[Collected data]
-- pv_equiv track=rewrite | github.com/vainField/mit6.009_sp21 | lab6.py | room_with_capacity
-- ===== SOURCE A (Python) =====
-- def room_with_capacity(n, room, students):
--     """
--     >>> students = ['Alice', 'Bob', 'Charles']
--     >>> room = 'basement'
--     >>> n = 1
--     >>> [i for i in room_with_capacity(n, room, students)]
--     [[('Alice_basement', False), ('Bob_basement', False)], [('Alice_basement', False), ('Charles_basement', False)], [('Bob_basement', False), ('Charles_basement', False)]]
--     """
--     all_literals = [(f'{student}_{room}', False) for student in students]
--     num_student = len(students)
--     if n == 0:   ## no capacity
--         for literal in all_literals:
--             yield [literal]
--     if n >= len(students):   ## room capacity larger than student number
--         return []
--     if n < 0:   ## stop iteration
--         return
--
--     for sub_clause in room_with_capacity(n-1, room, students):   ## recursion
--         index = all_literals.index(sub_clause[-1]) + 1
--         if index <= num_student:
--             for literal in all_literals[index:]:
--                 clause = sub_clause + [literal]
--                 yield clause
-- ===== SOURCE B (Python) =====
-- def room_with_capacity(n, room, students):
--     """Top-down structural recursion over the literal list (lex combinations),
--     instead of A's bottom-up level building with a list.index scan."""
--     literals = [(student + '_' + room, False) for student in students]
--     if n < 0 or n >= len(students):
--         return []
--
--     def combs(k, xs):
--         if k == 0:
--             return [[]]
--         if not xs:
--             return []
--         head, rest = xs[0], xs[1:]
--         return [[head] + tail for tail in combs(k - 1, rest)] + combs(k, rest)
--
--     return combs(n + 1, literals)
-- ===== Notes on version B (the rewrite author's own statement) =====
-- stated objective: alternative
-- what changed: A builds clause level n from level n-1 bottom-up, re-finding each clause's last literal with list.index and extending by every later literal; B generates the (n+1)-combinations directly by one top-down structural recursion on the literal list (with x / without x), with no index scan and no level-by-level rebuilding.
import Mathlib
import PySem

#### [Required action]
Your output should consist solely of the lines from the beginning of the entries through the line containing "than student number", reproduced exactly.

#### [Your solution]
-- pv_equiv track=rewrite | github.com/vainField/mit6.009_sp21 | lab6.py | room_with_capacity
-- ===== SOURCE A (Python) =====
-- def room_with_capacity(n, room, students):
--     """
--     >>> students = ['Alice', 'Bob', 'Charles']
--     >>> room = 'basement'
--     >>> n = 1
--     >>> [i for i in room_with_capacity(n, room, students)]
--     [[('Alice_basement', False), ('Bob_basement', False)], [('Alice_basement', False), ('Charles_basement', False)], [('Bob_basement', False), ('Charles_basement', False)]]
--     """
--     all_literals = [(f'{student}_{room}', False) for student in students]
--     num_student = len(students)
--     if n == 0:   ## no capacity
--         for literal in all_literals:
--             yield [literal]
--     if n >= len(students):   ## room capacity larger than student number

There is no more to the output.